Correlation Between Guidemark(r) Small/mid and Eagle Small
Can any of the company-specific risk be diversified away by investing in both Guidemark(r) Small/mid and Eagle Small at the same time? Although using a correlation coefficient on its own may not help to predict future stock returns, this module helps to understand the diversifiable risk of combining Guidemark(r) Small/mid and Eagle Small into the same portfolio, which is an essential part of the fundamental portfolio management process.
By analyzing existing cross correlation between Guidemark Smallmid Cap and Eagle Small Cap, you can compare the effects of market volatilities on Guidemark(r) Small/mid and Eagle Small and check how they will diversify away market risk if combined in the same portfolio for a given time horizon. You can also utilize pair trading strategies of matching a long position in Guidemark(r) Small/mid with a short position of Eagle Small.
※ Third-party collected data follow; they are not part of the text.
-- pv_equiv track=rewrite | github.com/won2lee/preProc | trns/utils_v2.py | get_sents_lenth
-- ===== SOURCE A (Python) =====
-- from itertools import chain
--
-- def get_sents_lenth(source, sbol):
--
--     if type(source[0]) is not list:
--         source = [source]
--
--     source_lengths = [len(s) for s in source]
--     XX = [list(chain(*[[i,i+1] for i,k in enumerate(s) if k in sbol[0]])) for s in source]
--     to_add = [[i+1 for i,k in enumerate(s) if k == sbol[1]] for s in source]
--     XX = [sorted(list(set(XX[i] + to_add[i]+[source_lengths[i]]))) for i in range(len(XX))]   #len(XX): Batch size
--     to_sub = [[i for i,x in enumerate(xx) if x in to_add[j]] for j, xx in enumerate(XX)]
--     XX = [[s[i]-s[i-1] if i>0 else s[i] for i in range(len(s))] for s in XX]     # index to interval lenth(어절의 길이)
--     XX_len = [len(s) for s in XX]    # 문장의 어절 갯수
--     XX_subtracted = [[x-1 if i in to_sub[j] else x for i,x in enumerate(xx)] for j, xx in enumerate(XX)]
--     return XX_len, XX, XX_subtracted
-- ===== SOURCE B (Python) =====
-- def get_sents_lenth(source, sbol):
--     if type(source[0]) is not list:
--         source = [source]
--     lens, segs, subs = [], [], []
--     for s in source:
--         n = len(s)
--         seg, sub, prev = [], [], 0
--         for p in range(n + 1):
--             minus = p > 0 and s[p-1] == sbol[1]
--             if p == n or s[p] in sbol[0] or (p > 0 and s[p-1] in sbol[0]) or minus:
--                 seg.append(p - prev)
--                 sub.append(p - prev - 1 if minus else p - prev)
--                 prev = p
--         lens.append(len(seg))
--         segs.append(seg)
--         subs.append(sub)
--     return lens, segs, subs
-- ===== Notes on version B (the rewrite author's own statement) =====
-- stated objective: faster
-- what changed: B replaces A's per-sentence pipeline (build cut-index lists, dedupe via set, sort, take consecutive differences, then re-scan the sorted list against to_add for the subtraction pass) by a single forward walk over positions 0..n that decides cut/minus with a local predicate on the neighbouring tokens and emits segment lengths and subtracted lengths on the fly.
import Mathlib
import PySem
Check out your portfolio center. Please also check ongoing floating volatility patterns of Guidemark(r) Small/mid and Eagle Small.
Diversification Opportunities for Guidemark(r) Small/mid and Eagle Small
0.99 | Correlation Coefficient |
No risk reduction
The 3 months correlation between Guidemark(r) and Eagle is 0.99. Overlapping area represents the amount of risk that can be diversified away by holding Guidemark Smallmid Cap and Eagle Small Cap in the same portfolio, assuming nothing else is changed. The correlation between historical prices or returns on Eagle Small Cap and Guidemark(r) Small/mid is a relative statistical measure of the degree to which these equity instruments tend to move together. The correlation coefficient measures the extent to which returns on Guidemark Smallmid Cap are associated (or correlated) with Eagle Small. Values of the correlation coefficient range from -1 to +1, where. The correlation of zero (0) is possible when the price movement of Eagle Small Cap has no effect on the direction of Guidemark(r) Small/mid i.e., Guidemark(r) Small/mid and Eagle Small go up and down completely randomly.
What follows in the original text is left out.